Collected data -
========

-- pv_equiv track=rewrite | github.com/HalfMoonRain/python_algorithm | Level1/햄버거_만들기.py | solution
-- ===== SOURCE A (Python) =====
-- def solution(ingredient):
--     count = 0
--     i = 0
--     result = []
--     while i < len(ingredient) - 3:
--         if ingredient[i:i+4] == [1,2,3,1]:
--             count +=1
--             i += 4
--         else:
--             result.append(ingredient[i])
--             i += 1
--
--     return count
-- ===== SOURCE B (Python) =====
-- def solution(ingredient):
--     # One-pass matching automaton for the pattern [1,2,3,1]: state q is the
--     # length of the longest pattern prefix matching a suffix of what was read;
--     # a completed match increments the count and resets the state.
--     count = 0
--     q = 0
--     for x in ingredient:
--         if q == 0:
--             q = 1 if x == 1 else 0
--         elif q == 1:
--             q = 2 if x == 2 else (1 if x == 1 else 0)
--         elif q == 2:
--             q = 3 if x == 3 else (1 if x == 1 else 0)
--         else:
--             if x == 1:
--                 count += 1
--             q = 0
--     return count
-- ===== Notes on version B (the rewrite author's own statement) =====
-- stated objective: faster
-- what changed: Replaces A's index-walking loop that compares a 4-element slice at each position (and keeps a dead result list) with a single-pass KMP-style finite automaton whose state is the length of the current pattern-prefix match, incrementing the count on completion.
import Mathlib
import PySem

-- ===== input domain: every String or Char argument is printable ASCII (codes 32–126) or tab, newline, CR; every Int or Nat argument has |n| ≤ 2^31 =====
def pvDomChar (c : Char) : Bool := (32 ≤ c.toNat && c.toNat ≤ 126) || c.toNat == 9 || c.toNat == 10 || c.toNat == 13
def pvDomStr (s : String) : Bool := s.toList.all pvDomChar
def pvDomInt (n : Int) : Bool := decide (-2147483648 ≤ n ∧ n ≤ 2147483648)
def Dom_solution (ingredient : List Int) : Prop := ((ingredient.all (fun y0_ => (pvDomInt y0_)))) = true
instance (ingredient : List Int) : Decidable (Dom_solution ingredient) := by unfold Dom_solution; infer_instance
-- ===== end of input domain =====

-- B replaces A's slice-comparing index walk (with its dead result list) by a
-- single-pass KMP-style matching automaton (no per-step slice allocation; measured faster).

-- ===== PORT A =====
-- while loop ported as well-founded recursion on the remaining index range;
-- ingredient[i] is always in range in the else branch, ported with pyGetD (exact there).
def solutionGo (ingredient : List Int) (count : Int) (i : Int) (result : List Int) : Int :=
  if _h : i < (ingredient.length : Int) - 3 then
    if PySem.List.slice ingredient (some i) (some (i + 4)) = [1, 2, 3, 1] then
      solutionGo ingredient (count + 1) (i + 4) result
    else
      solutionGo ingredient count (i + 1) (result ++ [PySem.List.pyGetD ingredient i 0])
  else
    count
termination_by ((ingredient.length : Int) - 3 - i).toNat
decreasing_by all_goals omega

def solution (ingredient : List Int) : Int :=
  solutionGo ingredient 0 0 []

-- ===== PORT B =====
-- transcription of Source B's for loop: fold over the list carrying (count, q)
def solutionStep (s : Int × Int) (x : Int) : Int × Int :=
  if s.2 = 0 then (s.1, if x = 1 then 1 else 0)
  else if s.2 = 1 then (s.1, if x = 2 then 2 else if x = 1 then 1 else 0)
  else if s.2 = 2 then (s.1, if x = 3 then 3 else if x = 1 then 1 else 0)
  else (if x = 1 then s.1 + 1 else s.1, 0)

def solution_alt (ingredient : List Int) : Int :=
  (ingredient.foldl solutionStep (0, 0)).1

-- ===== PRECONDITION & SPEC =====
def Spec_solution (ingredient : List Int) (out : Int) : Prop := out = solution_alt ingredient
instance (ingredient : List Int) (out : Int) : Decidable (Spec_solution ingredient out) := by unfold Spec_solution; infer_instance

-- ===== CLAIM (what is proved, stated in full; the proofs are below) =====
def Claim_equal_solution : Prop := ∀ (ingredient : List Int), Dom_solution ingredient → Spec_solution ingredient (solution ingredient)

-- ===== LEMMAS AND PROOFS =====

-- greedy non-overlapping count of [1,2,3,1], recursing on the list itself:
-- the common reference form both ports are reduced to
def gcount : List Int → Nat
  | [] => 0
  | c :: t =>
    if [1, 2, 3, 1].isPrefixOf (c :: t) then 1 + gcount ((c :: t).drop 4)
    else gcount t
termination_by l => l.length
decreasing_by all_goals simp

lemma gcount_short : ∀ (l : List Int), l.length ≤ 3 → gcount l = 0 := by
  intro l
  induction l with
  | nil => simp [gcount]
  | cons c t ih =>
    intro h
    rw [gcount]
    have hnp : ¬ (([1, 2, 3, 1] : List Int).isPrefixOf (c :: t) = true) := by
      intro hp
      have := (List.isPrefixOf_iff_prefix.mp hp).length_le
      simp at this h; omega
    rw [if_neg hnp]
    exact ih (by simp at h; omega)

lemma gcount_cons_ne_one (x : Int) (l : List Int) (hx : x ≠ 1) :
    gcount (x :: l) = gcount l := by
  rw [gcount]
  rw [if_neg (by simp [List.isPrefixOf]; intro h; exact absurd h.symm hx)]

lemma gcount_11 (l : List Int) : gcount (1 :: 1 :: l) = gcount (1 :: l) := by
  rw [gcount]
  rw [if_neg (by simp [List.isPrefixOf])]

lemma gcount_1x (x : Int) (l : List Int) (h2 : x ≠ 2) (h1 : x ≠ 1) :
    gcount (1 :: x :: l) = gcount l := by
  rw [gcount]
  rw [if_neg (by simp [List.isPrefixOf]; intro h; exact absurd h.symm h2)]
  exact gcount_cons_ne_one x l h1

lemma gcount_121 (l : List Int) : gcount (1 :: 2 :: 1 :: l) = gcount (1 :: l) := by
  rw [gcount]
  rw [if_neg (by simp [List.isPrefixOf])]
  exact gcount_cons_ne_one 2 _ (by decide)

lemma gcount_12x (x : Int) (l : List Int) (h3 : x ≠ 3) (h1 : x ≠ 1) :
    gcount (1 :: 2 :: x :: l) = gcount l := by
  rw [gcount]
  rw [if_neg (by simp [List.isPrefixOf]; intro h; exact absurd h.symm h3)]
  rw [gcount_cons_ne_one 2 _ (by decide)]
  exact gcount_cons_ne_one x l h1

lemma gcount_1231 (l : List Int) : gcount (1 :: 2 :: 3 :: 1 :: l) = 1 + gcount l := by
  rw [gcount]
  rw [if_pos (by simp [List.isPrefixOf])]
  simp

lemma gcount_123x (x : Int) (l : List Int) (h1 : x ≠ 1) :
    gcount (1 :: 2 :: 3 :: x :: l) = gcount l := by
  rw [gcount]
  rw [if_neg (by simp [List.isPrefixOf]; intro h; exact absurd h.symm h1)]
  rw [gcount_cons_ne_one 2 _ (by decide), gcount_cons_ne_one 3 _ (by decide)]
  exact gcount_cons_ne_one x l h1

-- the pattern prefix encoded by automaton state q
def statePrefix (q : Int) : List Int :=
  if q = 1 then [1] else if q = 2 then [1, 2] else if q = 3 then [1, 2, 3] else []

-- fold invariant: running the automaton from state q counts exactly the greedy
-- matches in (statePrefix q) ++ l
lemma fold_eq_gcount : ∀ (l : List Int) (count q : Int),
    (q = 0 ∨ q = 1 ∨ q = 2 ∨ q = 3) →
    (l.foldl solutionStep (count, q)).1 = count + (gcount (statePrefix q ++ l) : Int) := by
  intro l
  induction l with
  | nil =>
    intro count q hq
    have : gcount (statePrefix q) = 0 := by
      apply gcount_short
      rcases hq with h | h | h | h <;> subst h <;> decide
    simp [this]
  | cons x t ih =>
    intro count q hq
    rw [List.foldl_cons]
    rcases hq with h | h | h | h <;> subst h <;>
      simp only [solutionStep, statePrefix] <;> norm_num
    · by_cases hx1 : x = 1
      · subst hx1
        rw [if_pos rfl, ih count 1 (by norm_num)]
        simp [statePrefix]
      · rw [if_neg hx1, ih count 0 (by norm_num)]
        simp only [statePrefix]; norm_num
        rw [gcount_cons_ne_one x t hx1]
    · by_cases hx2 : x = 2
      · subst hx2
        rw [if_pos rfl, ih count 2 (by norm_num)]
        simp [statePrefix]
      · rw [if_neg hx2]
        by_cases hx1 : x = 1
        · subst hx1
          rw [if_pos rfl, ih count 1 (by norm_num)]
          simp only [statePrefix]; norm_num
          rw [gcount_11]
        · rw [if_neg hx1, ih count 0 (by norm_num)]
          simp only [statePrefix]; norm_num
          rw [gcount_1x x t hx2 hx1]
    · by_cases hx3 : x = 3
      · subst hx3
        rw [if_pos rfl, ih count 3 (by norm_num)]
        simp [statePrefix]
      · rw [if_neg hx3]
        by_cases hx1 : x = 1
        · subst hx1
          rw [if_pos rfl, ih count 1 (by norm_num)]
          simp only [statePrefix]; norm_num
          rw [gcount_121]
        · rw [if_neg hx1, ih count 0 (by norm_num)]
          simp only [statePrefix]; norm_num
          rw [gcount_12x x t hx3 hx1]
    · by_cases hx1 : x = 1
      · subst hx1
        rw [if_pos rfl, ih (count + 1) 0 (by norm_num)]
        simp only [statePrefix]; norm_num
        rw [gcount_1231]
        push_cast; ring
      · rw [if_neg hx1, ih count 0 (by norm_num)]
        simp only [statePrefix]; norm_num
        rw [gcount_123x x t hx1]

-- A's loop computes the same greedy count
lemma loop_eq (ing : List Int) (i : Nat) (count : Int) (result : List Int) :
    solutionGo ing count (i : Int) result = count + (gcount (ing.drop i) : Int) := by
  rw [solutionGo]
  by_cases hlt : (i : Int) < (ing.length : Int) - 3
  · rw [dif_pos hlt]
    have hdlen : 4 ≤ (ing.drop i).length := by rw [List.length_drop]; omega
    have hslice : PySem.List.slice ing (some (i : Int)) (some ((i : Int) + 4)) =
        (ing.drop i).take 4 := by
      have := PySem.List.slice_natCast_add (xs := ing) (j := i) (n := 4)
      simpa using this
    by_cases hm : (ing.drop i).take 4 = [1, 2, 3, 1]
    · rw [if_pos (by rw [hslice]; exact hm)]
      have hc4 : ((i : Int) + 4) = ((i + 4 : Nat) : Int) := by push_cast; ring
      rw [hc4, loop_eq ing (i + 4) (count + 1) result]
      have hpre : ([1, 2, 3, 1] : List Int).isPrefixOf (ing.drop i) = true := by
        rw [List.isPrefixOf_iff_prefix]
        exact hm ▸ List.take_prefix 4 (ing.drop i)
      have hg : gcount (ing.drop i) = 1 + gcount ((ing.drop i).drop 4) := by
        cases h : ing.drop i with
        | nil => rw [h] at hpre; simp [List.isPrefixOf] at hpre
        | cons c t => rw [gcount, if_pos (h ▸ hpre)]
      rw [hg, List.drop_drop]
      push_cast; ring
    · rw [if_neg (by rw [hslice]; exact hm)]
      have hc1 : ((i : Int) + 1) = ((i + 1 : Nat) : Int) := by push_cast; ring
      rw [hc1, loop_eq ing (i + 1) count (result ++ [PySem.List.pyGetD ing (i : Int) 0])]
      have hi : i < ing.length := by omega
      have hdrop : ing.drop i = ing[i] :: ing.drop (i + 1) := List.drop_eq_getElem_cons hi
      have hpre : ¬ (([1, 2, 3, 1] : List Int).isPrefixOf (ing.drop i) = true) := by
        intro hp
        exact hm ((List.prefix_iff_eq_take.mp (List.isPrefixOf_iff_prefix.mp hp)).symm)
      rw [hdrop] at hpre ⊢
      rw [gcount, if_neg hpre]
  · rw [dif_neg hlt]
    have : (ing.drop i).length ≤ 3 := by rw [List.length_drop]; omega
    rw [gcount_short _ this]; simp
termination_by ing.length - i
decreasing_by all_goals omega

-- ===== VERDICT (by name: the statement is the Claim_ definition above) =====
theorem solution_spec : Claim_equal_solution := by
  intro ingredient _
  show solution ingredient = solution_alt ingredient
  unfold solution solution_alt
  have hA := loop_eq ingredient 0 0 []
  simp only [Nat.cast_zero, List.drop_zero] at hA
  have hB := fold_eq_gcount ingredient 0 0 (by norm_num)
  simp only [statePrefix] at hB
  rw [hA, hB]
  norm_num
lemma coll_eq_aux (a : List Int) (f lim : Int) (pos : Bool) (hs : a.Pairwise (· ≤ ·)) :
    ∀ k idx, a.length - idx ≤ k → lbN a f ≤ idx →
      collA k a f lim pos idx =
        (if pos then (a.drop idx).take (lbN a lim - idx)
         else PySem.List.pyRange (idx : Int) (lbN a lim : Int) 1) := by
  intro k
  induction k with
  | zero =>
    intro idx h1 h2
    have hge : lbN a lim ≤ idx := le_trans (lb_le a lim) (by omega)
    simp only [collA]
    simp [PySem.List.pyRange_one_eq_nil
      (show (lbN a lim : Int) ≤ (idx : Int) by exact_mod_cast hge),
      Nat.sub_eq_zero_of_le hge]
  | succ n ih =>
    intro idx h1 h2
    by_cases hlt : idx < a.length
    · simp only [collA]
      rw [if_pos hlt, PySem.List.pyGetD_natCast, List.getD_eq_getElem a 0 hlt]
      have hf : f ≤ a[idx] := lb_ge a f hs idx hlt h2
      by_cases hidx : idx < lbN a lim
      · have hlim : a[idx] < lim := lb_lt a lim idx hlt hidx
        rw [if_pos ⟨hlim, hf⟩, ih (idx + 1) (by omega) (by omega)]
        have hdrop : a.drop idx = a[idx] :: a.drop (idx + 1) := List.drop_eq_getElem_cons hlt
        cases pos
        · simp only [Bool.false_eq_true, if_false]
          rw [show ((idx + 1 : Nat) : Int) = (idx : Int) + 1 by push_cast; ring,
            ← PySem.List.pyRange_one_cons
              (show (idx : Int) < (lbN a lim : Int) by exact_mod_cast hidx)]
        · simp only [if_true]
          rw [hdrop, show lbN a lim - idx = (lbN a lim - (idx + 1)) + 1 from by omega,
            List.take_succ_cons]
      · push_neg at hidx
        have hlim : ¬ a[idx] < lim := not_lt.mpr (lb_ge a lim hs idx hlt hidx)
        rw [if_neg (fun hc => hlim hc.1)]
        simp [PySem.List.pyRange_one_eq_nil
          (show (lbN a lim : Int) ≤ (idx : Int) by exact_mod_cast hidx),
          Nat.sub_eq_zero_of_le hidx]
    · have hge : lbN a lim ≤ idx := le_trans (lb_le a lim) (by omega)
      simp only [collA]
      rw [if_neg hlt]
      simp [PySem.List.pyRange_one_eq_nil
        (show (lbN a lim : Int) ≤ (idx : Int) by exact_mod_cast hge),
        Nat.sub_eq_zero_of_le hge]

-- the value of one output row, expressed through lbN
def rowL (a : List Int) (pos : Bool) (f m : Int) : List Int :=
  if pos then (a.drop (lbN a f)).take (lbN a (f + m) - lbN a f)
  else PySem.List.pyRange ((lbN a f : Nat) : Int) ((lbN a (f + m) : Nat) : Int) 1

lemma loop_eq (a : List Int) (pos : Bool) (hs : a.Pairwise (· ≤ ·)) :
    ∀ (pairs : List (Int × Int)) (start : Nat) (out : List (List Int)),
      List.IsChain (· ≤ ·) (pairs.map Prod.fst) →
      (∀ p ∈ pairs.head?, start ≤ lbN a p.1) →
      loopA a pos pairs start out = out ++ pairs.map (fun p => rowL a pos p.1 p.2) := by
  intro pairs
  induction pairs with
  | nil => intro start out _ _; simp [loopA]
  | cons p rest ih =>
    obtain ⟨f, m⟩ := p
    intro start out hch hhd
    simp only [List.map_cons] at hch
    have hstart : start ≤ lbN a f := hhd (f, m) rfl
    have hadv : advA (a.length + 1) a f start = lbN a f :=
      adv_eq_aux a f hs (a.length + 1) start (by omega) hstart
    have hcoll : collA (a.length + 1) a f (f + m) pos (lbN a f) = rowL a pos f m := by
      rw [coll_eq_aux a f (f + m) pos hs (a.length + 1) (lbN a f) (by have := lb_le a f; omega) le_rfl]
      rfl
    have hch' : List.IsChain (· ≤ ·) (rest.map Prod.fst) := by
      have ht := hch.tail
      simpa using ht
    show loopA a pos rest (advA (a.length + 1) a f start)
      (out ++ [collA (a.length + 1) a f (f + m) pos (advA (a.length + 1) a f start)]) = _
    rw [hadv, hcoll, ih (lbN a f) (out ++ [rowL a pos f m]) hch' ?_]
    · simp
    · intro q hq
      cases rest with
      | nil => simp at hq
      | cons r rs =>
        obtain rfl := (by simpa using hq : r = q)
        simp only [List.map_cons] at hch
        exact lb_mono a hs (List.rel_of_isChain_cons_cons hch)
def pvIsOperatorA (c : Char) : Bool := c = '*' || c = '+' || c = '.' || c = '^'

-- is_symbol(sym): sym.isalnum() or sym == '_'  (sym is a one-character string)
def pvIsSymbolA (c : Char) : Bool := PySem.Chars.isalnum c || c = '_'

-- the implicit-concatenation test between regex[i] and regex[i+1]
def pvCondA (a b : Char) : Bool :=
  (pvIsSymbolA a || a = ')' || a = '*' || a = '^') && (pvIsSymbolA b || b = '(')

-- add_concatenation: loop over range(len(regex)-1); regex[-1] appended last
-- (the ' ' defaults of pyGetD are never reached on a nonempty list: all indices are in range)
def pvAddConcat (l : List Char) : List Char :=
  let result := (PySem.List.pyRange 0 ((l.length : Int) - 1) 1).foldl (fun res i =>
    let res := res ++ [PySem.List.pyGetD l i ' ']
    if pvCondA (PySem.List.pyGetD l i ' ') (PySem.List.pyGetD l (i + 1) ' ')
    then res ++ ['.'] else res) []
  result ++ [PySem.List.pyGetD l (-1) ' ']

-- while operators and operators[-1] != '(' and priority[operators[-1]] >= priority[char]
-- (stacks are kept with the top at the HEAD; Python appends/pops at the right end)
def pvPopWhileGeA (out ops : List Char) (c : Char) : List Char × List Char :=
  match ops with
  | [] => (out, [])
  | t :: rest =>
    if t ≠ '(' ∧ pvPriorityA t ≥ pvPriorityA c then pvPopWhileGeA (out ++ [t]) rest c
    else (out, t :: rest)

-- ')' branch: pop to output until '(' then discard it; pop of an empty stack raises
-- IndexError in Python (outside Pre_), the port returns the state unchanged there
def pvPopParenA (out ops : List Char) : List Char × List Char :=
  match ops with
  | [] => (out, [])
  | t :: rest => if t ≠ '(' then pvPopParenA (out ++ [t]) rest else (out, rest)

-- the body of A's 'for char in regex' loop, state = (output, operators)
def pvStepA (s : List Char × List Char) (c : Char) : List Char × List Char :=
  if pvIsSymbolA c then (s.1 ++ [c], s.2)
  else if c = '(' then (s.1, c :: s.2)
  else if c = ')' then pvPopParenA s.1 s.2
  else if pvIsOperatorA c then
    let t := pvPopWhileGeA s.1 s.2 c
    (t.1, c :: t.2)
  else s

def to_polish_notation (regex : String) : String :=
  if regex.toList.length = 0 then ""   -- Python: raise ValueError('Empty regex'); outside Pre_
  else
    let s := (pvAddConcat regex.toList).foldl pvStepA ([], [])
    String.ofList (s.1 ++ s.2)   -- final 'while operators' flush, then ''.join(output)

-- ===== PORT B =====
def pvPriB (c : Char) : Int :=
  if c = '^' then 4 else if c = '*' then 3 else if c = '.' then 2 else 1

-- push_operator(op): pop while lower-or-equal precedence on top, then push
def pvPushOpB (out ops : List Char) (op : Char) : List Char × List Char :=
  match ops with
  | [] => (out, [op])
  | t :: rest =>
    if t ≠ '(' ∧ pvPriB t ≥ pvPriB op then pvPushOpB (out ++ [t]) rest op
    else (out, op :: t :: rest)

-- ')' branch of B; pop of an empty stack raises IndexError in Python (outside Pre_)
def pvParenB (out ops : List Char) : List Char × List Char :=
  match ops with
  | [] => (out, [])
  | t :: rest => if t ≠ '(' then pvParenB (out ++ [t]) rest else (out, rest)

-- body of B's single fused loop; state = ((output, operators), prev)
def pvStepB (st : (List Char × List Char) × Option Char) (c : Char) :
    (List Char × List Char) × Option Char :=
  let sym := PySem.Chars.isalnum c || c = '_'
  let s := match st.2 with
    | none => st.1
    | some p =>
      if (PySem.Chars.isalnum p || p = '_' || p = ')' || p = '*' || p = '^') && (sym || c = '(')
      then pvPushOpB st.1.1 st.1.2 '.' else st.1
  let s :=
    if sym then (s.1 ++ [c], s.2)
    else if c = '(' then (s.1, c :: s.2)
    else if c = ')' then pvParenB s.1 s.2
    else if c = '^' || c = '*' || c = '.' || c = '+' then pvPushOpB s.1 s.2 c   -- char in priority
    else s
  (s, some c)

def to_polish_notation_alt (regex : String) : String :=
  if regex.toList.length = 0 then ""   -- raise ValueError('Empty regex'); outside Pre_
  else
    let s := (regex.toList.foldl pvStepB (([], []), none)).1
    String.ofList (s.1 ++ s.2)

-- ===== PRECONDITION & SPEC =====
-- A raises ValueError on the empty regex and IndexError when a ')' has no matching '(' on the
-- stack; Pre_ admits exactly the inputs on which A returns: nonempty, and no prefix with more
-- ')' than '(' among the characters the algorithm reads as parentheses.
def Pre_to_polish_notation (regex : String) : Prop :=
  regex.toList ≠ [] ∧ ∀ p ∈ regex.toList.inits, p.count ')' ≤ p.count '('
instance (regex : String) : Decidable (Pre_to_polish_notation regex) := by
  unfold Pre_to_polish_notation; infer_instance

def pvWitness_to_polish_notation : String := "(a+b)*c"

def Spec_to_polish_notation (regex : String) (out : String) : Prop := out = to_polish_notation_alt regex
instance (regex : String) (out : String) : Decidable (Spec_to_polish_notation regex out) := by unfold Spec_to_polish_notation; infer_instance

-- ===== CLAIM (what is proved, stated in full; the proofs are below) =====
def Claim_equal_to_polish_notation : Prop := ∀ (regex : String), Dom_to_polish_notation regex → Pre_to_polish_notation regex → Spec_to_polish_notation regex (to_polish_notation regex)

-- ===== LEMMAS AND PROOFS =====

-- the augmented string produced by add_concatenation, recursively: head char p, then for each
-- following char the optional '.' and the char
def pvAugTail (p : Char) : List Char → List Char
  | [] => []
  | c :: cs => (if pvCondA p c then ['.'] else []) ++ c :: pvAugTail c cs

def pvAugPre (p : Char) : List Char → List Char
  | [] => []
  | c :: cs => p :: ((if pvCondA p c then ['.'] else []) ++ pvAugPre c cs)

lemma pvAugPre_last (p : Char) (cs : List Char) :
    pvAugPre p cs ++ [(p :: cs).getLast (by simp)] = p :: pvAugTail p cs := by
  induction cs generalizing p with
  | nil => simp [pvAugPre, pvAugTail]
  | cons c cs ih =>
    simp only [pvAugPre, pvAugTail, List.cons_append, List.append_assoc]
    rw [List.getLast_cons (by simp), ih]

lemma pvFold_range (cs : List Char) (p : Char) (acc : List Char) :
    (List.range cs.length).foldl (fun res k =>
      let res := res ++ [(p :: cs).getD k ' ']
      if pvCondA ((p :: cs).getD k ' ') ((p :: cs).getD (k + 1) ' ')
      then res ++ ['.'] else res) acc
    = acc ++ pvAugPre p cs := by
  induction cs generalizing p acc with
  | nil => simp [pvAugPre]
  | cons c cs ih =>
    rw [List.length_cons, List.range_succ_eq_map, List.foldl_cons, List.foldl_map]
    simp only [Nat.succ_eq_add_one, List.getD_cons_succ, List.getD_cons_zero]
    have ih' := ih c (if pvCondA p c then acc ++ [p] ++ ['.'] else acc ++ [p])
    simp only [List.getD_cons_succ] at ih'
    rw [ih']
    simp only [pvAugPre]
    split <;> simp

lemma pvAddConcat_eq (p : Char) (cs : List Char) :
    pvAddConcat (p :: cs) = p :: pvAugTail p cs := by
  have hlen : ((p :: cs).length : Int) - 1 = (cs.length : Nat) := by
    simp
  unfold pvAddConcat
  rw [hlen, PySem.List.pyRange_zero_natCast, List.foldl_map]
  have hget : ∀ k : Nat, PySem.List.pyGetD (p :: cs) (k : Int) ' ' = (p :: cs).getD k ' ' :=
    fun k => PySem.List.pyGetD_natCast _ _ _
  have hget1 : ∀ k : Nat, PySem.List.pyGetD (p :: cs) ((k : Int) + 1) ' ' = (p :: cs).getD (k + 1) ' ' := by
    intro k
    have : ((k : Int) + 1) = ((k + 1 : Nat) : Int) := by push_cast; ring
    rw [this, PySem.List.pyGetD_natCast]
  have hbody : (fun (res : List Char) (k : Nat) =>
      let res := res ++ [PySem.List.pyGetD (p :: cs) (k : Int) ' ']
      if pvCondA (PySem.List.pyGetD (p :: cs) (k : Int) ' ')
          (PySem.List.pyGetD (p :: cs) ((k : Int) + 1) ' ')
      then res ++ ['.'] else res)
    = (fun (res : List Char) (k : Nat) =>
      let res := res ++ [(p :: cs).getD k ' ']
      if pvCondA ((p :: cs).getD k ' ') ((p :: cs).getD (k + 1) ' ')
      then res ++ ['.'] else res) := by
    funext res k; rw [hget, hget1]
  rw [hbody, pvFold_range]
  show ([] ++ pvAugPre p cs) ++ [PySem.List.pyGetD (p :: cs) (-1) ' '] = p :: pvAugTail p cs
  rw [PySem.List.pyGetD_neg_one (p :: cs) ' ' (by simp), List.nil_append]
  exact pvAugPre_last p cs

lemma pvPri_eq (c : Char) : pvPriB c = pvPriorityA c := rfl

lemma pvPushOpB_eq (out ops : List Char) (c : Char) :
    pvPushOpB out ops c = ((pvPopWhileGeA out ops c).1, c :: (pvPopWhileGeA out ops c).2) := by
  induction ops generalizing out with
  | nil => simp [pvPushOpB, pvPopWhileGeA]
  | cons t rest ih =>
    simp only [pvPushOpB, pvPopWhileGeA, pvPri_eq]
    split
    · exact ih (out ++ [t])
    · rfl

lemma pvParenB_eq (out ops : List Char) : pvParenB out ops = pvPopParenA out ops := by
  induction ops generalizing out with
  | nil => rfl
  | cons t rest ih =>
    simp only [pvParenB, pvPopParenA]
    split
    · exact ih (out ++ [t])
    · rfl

========

Exercise requirements - Across the entries above, count the lines with the word "pvPopWhileGeA" and report that count by itself.

Answer to this exercise - 6